Six properties in Montreal owned by Bebawi and his children have been frozen, and the Mounties are asking international authorities to place a restraining order on a million-dollar condo in Clearwater, Fla.
The RCMP alleges Bebawi and Aïssa siphoned off as much as $120 million from SNC-Lavalin through a complex system of fraudulent payments to two "shelf companies" hired for purported "representation agreements."
Some of the money wound up in the hands of Saadi Gadhafi, the son of Libya’s former dictator, Moammar Gadhafi.
None of these allegations has led to Canadian charges, nor have they been proven or tested in court, but they point to a broadening RCMP investigation involving more people and a longer span of time.
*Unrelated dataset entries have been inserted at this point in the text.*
-- pv_equiv track=rewrite | github.com/DeepFoldProtein/patchr | scripts/inpainting/processor/assembly.py | select_best_assembly
-- ===== SOURCE A (Python) =====
-- from typing import Dict, List, Optional, Tuple
--
-- def select_best_assembly(assembly_info: Dict) -> Optional[str]:
--     """Return the ID of the best biological assembly.
--
--     Priority:
--       1. First 'author_and_software_defined_assembly'
--       2. First 'software_defined_assembly'
--       3. First assembly in list
--     """
--     assemblies = assembly_info.get('assemblies', {})
--     if not assemblies:
--         return None
--
--     for aid, info_val in assemblies.items():
--         if 'author_and_software_defined' in info_val.get('details', '').lower():
--             return aid
--     for aid, info_val in assemblies.items():
--         if 'software_defined' in info_val.get('details', '').lower():
--             return aid
--     return next(iter(assemblies))
-- ===== SOURCE B (Python) =====
-- def select_best_assembly(assembly_info):
--     """Single pass: record the first author match and first software match
--     separately, then pick by priority."""
--     assemblies = assembly_info.get('assemblies', {})
--     if not assemblies:
--         return None
--     author_match = None
--     software_match = None
--     for aid, info_val in assemblies.items():
--         details = info_val.get('details', '').lower()
--         if author_match is None and 'author_and_software_defined' in details:
--             author_match = aid
--         if software_match is None and 'software_defined' in details:
--             software_match = aid
--     if author_match is not None:
--         return author_match
--     if software_match is not None:
--         return software_match
--     return next(iter(assemblies))
-- ===== Notes on version B (the rewrite author's own statement) =====
-- stated objective: alternative
-- what changed: Replace A's two full scans over the assemblies dict by one single pass that records the first author match and first software match separately and picks by priority afterwards.
import Mathlib
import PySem

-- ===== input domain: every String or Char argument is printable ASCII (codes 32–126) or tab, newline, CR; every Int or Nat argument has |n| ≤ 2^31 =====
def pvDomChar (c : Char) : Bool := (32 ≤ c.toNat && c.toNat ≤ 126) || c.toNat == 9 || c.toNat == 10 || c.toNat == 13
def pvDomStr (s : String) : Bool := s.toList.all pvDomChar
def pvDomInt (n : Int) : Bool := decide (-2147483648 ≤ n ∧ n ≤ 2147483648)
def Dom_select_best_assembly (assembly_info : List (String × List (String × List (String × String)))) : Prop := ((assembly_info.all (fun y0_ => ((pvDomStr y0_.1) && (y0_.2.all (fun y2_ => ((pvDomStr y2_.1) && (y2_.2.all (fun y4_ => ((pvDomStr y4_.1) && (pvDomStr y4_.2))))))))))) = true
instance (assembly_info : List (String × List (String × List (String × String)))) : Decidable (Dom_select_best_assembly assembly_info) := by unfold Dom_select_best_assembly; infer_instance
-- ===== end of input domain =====

-- B replaces A's two full scans of the assemblies dict with a single pass
-- recording the first author match and first software match separately and picking by priority afterwards.

-- ===== PORT A =====
-- info_val.get('details', '').lower()  (dict lookup = first match on the assoc list)
def pvDetailsLower (info : List (String × String)) : String :=
  PySem.Str.lower ((info.lookup "details").getD "")

-- 'for aid, info_val in assemblies.items(): if needle in …: return aid'
def pvFirstMatch (needle : String) : List (String × List (String × String)) → Option String
  | [] => none
  | (aid, info) :: rest =>
    if PySem.Str.isIn needle (pvDetailsLower info) then some aid
    else pvFirstMatch needle rest

def select_best_assembly (assembly_info : List (String × List (String × List (String × String)))) : Option String :=
  let assemblies := (assembly_info.lookup "assemblies").getD []
  if assemblies.isEmpty then none
  else
    match pvFirstMatch "author_and_software_defined" assemblies with
    | some aid => some aid
    | none =>
      match pvFirstMatch "software_defined" assemblies with
      | some aid => some aid
      | none => (assemblies.head?).map (·.1)   -- next(iter(assemblies))

-- ===== PORT B =====
-- B's single loop body: update (author_match, software_match), each set only once.
def pvStep (acc : Option String × Option String)
    (p : String × List (String × String)) : Option String × Option String :=
  let details := PySem.Str.lower ((p.2.lookup "details").getD "")
  let am := if acc.1.isNone && PySem.Str.isIn "author_and_software_defined" details then some p.1 else acc.1
  let sm := if acc.2.isNone && PySem.Str.isIn "software_defined" details then some p.1 else acc.2
  (am, sm)

def select_best_assembly_alt (assembly_info : List (String × List (String × List (String × String)))) : Option String :=
  let assemblies := (assembly_info.lookup "assemblies").getD []
  if assemblies.isEmpty then none
  else
    let r := assemblies.foldl pvStep (none, none)
    match r.1 with
    | some a => some a
    | none =>
      match r.2 with
      | some s => some s
      | none => (assemblies.head?).map (·.1)

-- ===== PRECONDITION & SPEC =====
def Spec_select_best_assembly (assembly_info : List (String × List (String × List (String × String)))) (out : Option String) : Prop := out = select_best_assembly_alt assembly_info
instance (assembly_info : List (String × List (String × List (String × String)))) (out : Option String) : Decidable (Spec_select_best_assembly assembly_info out) := by unfold Spec_select_best_assembly; infer_instance

-- ===== CLAIM (what is proved, stated in full; the proofs are below) =====
def Claim_equal_select_best_assembly : Prop := ∀ (assembly_info : List (String × List (String × List (String × String)))), Dom_select_best_assembly assembly_info → Spec_select_best_assembly assembly_info (select_best_assembly assembly_info)

-- ===== LEMMAS AND PROOFS =====

-- B's fold computes exactly A's two first-match scans (unless already set).
theorem foldl_pvStep (l : List (String × List (String × String))) (a s : Option String) :
    l.foldl pvStep (a, s)
      = ((match a with | some x => some x | none => pvFirstMatch "author_and_software_defined" l),
         (match s with | some x => some x | none => pvFirstMatch "software_defined" l)) := by
  induction l generalizing a s with
  | nil => cases a <;> cases s <;> rfl
  | cons p rest ih =>
    simp only [List.foldl_cons, pvStep, pvFirstMatch, pvDetailsLower]
    cases a <;> cases s <;> split_ifs <;> simp_all [ih]

-- ===== VERDICT (by name: the statement is the Claim_ definition above) =====
theorem select_best_assembly_spec : Claim_equal_select_best_assembly := by
  intro ai _
  show select_best_assembly ai = select_best_assembly_alt ai
  unfold select_best_assembly select_best_assembly_alt
  simp only [foldl_pvStep]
Bebawi’s Toronto lawyer, Scott Hutchison, cautions that the claims laid out in the affidavit remain "untested allegations made in the context of an unfinished and complex investigation. It is not easy for someone in Mr. Bebawi’s position to be in the spotlight, under suspicion and without a legal forum in which to respond.
"Everyone who is judging Mr. Bebawi and others," added Hutchison, who said his client is somewhere in the Middle East, "should remember that they are real people with families, and that their reputations and lives are affected by this kind of attention."
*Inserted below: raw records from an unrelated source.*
-- pv_equiv track=rewrite | github.com/Smital25/AI-Agents | AGENTNEW/backend/ontology.py | map_topics
-- ===== SOURCE A (Python) =====
-- CCS = {
--     "machine learning": ["supervised learning", "unsupervised learning", "reinforcement learning"],
--     "natural language processing": ["information extraction", "question answering", "summarization"],
--     "computer vision": ["object detection", "segmentation", "image classification"],
-- }
--
-- def map_topics(keywords):
--     tags = set()
--     for k in keywords:
--         k = k.lower()
--         for root, subs in CCS.items():
--             if k == root or k in subs:
--                 tags.add(root)
--     return sorted(tags)
-- ===== SOURCE B (Python) =====
-- # Reverse index precomputed once: each root and each sub-term maps to its root;
-- # map_topics becomes a single pass with O(1) lookups (no inner scan over CCS).
-- ONTOLOGY_INDEX = {
--     "machine learning": "machine learning",
--     "supervised learning": "machine learning",
--     "unsupervised learning": "machine learning",
--     "reinforcement learning": "machine learning",
--     "natural language processing": "natural language processing",
--     "information extraction": "natural language processing",
--     "question answering": "natural language processing",
--     "summarization": "natural language processing",
--     "computer vision": "computer vision",
--     "object detection": "computer vision",
--     "segmentation": "computer vision",
--     "image classification": "computer vision",
-- }
--
-- def map_topics(keywords):
--     tags = set()
--     for k in keywords:
--         root = ONTOLOGY_INDEX.get(k.lower())
--         if root is not None:
--             tags.add(root)
--     return sorted(tags)
-- ===== Notes on version B (the rewrite author's own statement) =====
-- stated objective: idiomatic
-- what changed: Replaced the nested scan over CCS (per keyword, per root, list membership test) by a reverse index dict built once that maps every root and sub-term to its root, so each keyword becomes a single dict lookup.
import Mathlib
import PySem

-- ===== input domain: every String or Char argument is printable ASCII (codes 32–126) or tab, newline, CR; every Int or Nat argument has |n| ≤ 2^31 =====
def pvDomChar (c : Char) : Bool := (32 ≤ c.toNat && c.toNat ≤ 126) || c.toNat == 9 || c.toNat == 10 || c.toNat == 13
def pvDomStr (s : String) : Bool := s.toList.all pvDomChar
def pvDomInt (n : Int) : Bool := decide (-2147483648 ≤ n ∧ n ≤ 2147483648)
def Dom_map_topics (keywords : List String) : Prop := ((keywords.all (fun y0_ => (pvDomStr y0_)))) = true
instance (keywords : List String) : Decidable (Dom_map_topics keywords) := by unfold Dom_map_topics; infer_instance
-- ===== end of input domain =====

-- B replaces A's nested scan over CCS with a reverse-index dict built once (idiomatic, one lookup per keyword).

-- ===== PORT A =====
def CCS : List (String × List String) :=
  [("machine learning", ["supervised learning", "unsupervised learning", "reinforcement learning"]),
   ("natural language processing", ["information extraction", "question answering", "summarization"]),
   ("computer vision", ["object detection", "segmentation", "image classification"])]

def map_topics (keywords : List String) : List String :=
  let tags : PySem.Set String :=
    keywords.foldl (fun tags k0 =>
      let k := PySem.Str.lower k0
      CCS.foldl (fun tags rs =>
        if k = rs.1 ∨ k ∈ rs.2 then PySem.Set.add tags rs.1 else tags) tags) PySem.Set.empty
  PySem.List.sorted tags (fun x => x) false

-- ===== PORT B =====
def ONTOLOGY_INDEX : PySem.Dict String String :=
  PySem.Dict.ofList
    [("machine learning", "machine learning"),
     ("supervised learning", "machine learning"),
     ("unsupervised learning", "machine learning"),
     ("reinforcement learning", "machine learning"),
     ("natural language processing", "natural language processing"),
     ("information extraction", "natural language processing"),
     ("question answering", "natural language processing"),
     ("summarization", "natural language processing"),
     ("computer vision", "computer vision"),
     ("object detection", "computer vision"),
     ("segmentation", "computer vision"),
     ("image classification", "computer vision")]

def map_topics_alt (keywords : List String) : List String :=
  let tags : PySem.Set String :=
    keywords.foldl (fun tags k0 =>
      match ONTOLOGY_INDEX.get? (PySem.Str.lower k0) with
      | some root => PySem.Set.add tags root
      | none => tags) PySem.Set.empty
  PySem.List.sorted tags (fun x => x) false

-- ===== PRECONDITION & SPEC =====
def Spec_map_topics (keywords : List String) (out : List String) : Prop := out = map_topics_alt keywords
instance (keywords : List String) (out : List String) : Decidable (Spec_map_topics keywords out) := by unfold Spec_map_topics; infer_instance

-- ===== CLAIM (what is proved, stated in full; the proofs are below) =====
def Claim_equal_map_topics : Prop := ∀ (keywords : List String), Dom_map_topics keywords → Spec_map_topics keywords (map_topics keywords)

-- ===== LEMMAS AND PROOFS =====

-- Per-keyword step: A's scan over CCS adds exactly the root that B's reverse index returns.
theorem ccs_scan_eq_index (tags : PySem.Set String) (k : String) :
    CCS.foldl (fun tags rs =>
        if k = rs.1 ∨ k ∈ rs.2 then PySem.Set.add tags rs.1 else tags) tags
    = match ONTOLOGY_INDEX.get? k with
      | some root => PySem.Set.add tags root
      | none => tags := by
  by_cases h1 : k = "machine learning"
  · subst h1; rfl
  by_cases h2 : k = "supervised learning"
  · subst h2; rfl
  by_cases h3 : k = "unsupervised learning"
  · subst h3; rfl
  by_cases h4 : k = "reinforcement learning"
  · subst h4; rfl
  by_cases h5 : k = "natural language processing"
  · subst h5; rfl
  by_cases h6 : k = "information extraction"
  · subst h6; rfl
  by_cases h7 : k = "question answering"
  · subst h7; rfl
  by_cases h8 : k = "summarization"
  · subst h8; rfl
  by_cases h9 : k = "computer vision"
  · subst h9; rfl
  by_cases h10 : k = "object detection"
  · subst h10; rfl
  by_cases h11 : k = "segmentation"
  · subst h11; rfl
  by_cases h12 : k = "image classification"
  · subst h12; rfl
  simp [CCS, ONTOLOGY_INDEX, PySem.Dict.get?, PySem.Dict.ofList, PySem.Dict.update,
        PySem.Dict.insert, PySem.Dict.contains, PySem.Dict.empty, List.find?,
        h1, h2, h3, h4, h5, h6, h7, h8, h9, h10, h11, h12,
        beq_eq_false_iff_ne.mpr (Ne.symm h1), beq_eq_false_iff_ne.mpr (Ne.symm h2),
        beq_eq_false_iff_ne.mpr (Ne.symm h3), beq_eq_false_iff_ne.mpr (Ne.symm h4),
        beq_eq_false_iff_ne.mpr (Ne.symm h5), beq_eq_false_iff_ne.mpr (Ne.symm h6),
        beq_eq_false_iff_ne.mpr (Ne.symm h7), beq_eq_false_iff_ne.mpr (Ne.symm h8),
        beq_eq_false_iff_ne.mpr (Ne.symm h9), beq_eq_false_iff_ne.mpr (Ne.symm h10),
        beq_eq_false_iff_ne.mpr (Ne.symm h11), beq_eq_false_iff_ne.mpr (Ne.symm h12)]

-- ===== VERDICT (by name: the statement is the Claim_ definition above) =====
theorem map_topics_spec : Claim_equal_map_topics := by
  intro keywords _
  unfold Spec_map_topics map_topics map_topics_alt
  have hfold :
      keywords.foldl (fun tags k0 =>
        let k := PySem.Str.lower k0
        CCS.foldl (fun tags rs =>
          if k = rs.1 ∨ k ∈ rs.2 then PySem.Set.add tags rs.1 else tags) tags) PySem.Set.empty
      = keywords.foldl (fun tags k0 =>
          match ONTOLOGY_INDEX.get? (PySem.Str.lower k0) with
          | some root => PySem.Set.add tags root
          | none => tags) PySem.Set.empty := by
    have : (fun (tags : PySem.Set String) (k0 : String) =>
        CCS.foldl (fun tags rs =>
          if PySem.Str.lower k0 = rs.1 ∨ PySem.Str.lower k0 ∈ rs.2 then PySem.Set.add tags rs.1 else tags) tags)
      = (fun (tags : PySem.Set String) (k0 : String) =>
          match ONTOLOGY_INDEX.get? (PySem.Str.lower k0) with
          | some root => PySem.Set.add tags root
          | none => tags) := by
      funext tags k0
      exact ccs_scan_eq_index tags (PySem.Str.lower k0)
    simpa using congrFun (congrArg (fun f => List.foldl f (PySem.Set.empty : PySem.Set String)) this) keywords
  simp only [hfold]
Bebawi came under scrutiny soon after the Swiss detained Aïssa in April 2011. Swiss authorities formally asked for the RCMP's help, and that led to a raid on SNC-Lavalin offices and spawned Project Assistance, the RCMP’s own investigation. Through interviews with several SNC-Lavalin executives, an investigation of SNC-Lavalin emails and a forensic audit of bank accounts controlled by SNC, Aïssa and Bebawi, the following story unfolded.
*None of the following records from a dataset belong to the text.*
-- pv_equiv track=rewrite | github.com/aborshy/code_advent_2021 | Advent of Code 2015/Day 3/solution.py | solution
-- ===== SOURCE A (Python) =====
-- def solution(file_lines: list[str]) -> int:
--     """
--     --- Part Two ---
--     The next year, to speed up the process, Santa creates a robot version of himself, Robo-Santa,
--     to deliver presents with him.
--
--     Santa and Robo-Santa start at the same location (delivering two presents to the same starting house),
--     then take turns moving based on instructions from the elf,
--     who is eggnoggedly reading from the same script as the previous year.
--
--     This year, how many houses receive at least one present?
--
--     Args:
--         file_lines: List of lines from input file
--
--     Returns: Int of total gifts given.
--
--     """
--     instructions = {
--         "<": (-1, 0),
--         ">": (1, 0),
--         "v": (0, -1),
--         "^": (0, 1)
--     }
--
--     locations = {(0, 0): (0, 0)}
--
--     class Santa:
--
--         def __init__(self):
--             self.x = 0
--             self.y = 0
--             self.total = 0
--
--         def move(self, direction, locations):
--             self.x += instructions[direction][0]
--             self.y += instructions[direction][1]
--             if (self.x, self.y) not in locations:
--                 self.total += 1
--                 locations[(self.x, self.y)] = (self.x, self.y)
--             return locations
--
--     robosanta = Santa()
--     santa = Santa()
--
--     for n, direct in enumerate(file_lines[0], 1):
--         if n % 2 != 0:
--             santa.move(direct, locations)
--         else:
--             robosanta.move(direct, locations)
--
--     return robosanta.total + santa.total + 1
-- ===== SOURCE B (Python) =====
-- def solution(file_lines: list[str]) -> int:
--     """Split the instructions by parity into Santa's and Robo's private move
--     lists, build each walker's full path independently, and count the union
--     of the two path sets."""
--     deltas = {
--         "<": (-1, 0),
--         ">": (1, 0),
--         "v": (0, -1),
--         "^": (0, 1)
--     }
--     line = file_lines[0]
--
--     def path(moves):
--         x = y = 0
--         pts = [(0, 0)]
--         for c in moves:
--             dx, dy = deltas[c]
--             x += dx
--             y += dy
--             pts.append((x, y))
--         return pts
--
--     return len(set(path(line[0::2])) | set(path(line[1::2])))
-- ===== Notes on version B (the rewrite author's own statement) =====
-- stated objective: alternative
-- what changed: Instead of A's single alternating pass with a Santa class, a shared self-mapping dict and two incremental counters, B first splits the instruction string by index parity into the two movers' private move lists via slicing, builds each walker's full path independently as a plain position list, and counts the union of the two path sets once at the end.
import Mathlib
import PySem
RCMP alleges fraud, bribery against SNC-Lavalin itself
The RCMP's affidavit spells out a sprawling theory of what went on inside Montreal-based SNC-Lavalin starting in 2001. Investigators examined 11 "representation agreements" — signed off by at least four other SNC-Lavalin executives—in which the RCMP alleges fraud and bribery.
The shareholders were the victims, alleges Beaulieu.
"Riadh Ben Aïssa's close relationship with Saadi Gadhafi was a major asset to SNC-Lavalin who was well aware of it and fostered the relationship," the RCMP corporal wrote in his affidavit, adding that SNC paid for some of Gadhafi's expenses when he travelled throughout Canada.
"SNC-Lavalin Group Inc. was a party to the above-mentioned frauds," he adds, "because these frauds were committed by at least one of its senior officers with the intent at least in part to benefit SNC-Lavalin Group Inc."
SNC-Lavalin spokeswoman Leslie Quinton said Wednesday in a statement that the company undertook an internal investigation last year and shared it with authorities in March 2012 "in the hope that it would assist them to get to the bottom of what had occurred. Some of this information appears to have been included in the affidavit."
Thursday Quinton issued a further statement that "while former employees have been charged in relation to actions taken without the knowledge of the Company, no charges have been laid against the Company. {SNC} intends to pursue anyone who has misused or misappropriated company funds in order to recover those funds for the Company and for shareholders."
Analyst Anthony Scilipoti, a vice-president of Veritas Investment Research, has studied SNC-Lavalin for some time and has been highly critical of the company. He reviewed the unsealed RCMP affidavit, and says the latest accusations show "the issues were pervasive. This was not an isolated incident. This goes beyond one or two individuals.
"This is something that's part of the way the company does business."
Scilipoti feels that because of the way the company benefited from the billions of dollars of contracts won by Bebawi and Aïssa, "the investigation needs to continue and go deeper. We need to bring, as the company even admits, some — whoever the people are — to justice."